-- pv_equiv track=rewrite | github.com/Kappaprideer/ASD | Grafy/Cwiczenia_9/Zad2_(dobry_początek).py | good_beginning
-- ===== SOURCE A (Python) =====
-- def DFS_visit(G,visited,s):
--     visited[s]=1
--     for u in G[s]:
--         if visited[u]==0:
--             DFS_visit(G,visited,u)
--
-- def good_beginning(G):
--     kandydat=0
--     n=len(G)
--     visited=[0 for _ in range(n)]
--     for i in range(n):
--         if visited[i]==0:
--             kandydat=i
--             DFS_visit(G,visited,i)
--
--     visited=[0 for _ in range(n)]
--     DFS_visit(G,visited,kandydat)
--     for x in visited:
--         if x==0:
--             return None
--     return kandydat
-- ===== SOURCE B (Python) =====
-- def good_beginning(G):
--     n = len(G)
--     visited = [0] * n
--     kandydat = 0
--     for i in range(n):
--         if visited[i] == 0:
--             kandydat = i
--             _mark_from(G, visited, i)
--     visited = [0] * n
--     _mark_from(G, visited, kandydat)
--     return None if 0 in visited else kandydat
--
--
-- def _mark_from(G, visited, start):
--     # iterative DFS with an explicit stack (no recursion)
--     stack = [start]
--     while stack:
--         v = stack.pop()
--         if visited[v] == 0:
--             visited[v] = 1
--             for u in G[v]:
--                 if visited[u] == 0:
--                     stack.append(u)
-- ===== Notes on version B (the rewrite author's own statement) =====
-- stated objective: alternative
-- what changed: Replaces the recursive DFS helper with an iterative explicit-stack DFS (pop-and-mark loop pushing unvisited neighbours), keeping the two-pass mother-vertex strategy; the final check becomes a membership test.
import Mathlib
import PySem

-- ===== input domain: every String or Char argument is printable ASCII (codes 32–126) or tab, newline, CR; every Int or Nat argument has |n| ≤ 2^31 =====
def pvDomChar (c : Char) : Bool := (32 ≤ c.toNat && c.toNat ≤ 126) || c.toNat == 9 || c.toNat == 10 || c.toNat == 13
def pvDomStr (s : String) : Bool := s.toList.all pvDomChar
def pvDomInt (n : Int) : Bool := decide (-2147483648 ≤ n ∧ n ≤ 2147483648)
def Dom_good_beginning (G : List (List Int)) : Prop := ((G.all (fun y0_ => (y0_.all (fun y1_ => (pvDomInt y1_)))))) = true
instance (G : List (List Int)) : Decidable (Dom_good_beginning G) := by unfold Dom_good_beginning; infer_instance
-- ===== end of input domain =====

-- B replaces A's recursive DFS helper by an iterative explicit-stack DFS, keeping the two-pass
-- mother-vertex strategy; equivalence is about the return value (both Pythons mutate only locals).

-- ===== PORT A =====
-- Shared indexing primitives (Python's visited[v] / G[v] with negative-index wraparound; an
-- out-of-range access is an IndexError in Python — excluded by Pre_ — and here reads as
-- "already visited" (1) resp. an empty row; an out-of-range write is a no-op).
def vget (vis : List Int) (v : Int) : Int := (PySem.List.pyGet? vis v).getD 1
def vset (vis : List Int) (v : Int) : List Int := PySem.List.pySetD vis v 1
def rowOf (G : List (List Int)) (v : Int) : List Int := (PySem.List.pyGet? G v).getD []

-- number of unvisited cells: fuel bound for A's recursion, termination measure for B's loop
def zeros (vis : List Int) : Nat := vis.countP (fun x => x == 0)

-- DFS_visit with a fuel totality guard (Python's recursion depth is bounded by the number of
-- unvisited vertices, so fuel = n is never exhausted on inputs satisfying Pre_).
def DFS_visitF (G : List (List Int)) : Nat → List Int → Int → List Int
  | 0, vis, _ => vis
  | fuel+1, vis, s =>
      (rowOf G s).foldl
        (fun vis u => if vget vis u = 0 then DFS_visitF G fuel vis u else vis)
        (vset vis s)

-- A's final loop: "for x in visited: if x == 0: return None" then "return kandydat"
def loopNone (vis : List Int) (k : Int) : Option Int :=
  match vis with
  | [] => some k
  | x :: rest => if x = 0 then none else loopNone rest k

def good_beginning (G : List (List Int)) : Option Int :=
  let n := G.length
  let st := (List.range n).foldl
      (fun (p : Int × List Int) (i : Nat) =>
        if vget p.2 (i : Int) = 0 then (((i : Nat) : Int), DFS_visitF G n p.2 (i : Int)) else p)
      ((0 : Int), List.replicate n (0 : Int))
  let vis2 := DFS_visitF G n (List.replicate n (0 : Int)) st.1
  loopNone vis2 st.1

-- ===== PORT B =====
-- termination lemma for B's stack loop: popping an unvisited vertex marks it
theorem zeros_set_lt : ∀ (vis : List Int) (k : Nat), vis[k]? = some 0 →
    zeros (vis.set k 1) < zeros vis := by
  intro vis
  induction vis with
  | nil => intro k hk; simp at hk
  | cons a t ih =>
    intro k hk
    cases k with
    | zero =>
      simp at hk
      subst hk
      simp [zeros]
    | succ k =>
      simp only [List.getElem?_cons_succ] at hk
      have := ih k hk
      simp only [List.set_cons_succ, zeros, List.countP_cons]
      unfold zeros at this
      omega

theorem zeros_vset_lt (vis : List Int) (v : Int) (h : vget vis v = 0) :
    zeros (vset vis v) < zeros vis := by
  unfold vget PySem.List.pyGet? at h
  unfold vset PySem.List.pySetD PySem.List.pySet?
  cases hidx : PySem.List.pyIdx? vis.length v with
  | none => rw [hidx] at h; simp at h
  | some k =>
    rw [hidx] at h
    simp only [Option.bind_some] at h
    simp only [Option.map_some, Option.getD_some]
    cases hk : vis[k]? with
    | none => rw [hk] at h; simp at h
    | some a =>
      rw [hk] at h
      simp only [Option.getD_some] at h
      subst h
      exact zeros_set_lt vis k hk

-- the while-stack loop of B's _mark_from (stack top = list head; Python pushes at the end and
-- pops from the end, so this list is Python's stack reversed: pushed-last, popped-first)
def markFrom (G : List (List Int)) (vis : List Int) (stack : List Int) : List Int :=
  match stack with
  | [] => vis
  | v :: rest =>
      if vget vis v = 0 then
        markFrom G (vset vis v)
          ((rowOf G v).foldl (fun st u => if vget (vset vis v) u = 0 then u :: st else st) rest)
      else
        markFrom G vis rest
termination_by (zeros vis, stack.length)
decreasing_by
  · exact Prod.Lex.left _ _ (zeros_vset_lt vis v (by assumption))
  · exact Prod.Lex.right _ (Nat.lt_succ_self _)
◆ ◆ ◆ ◆
TASK PROMPT ▸
Copy every line of the entries in which "pySetD" can be found.

RESULT ▸
def vset (vis : List Int) (v : Int) : List Int := PySem.List.pySetD vis v 1
  unfold vset PySem.List.pySetD PySem.List.pySet?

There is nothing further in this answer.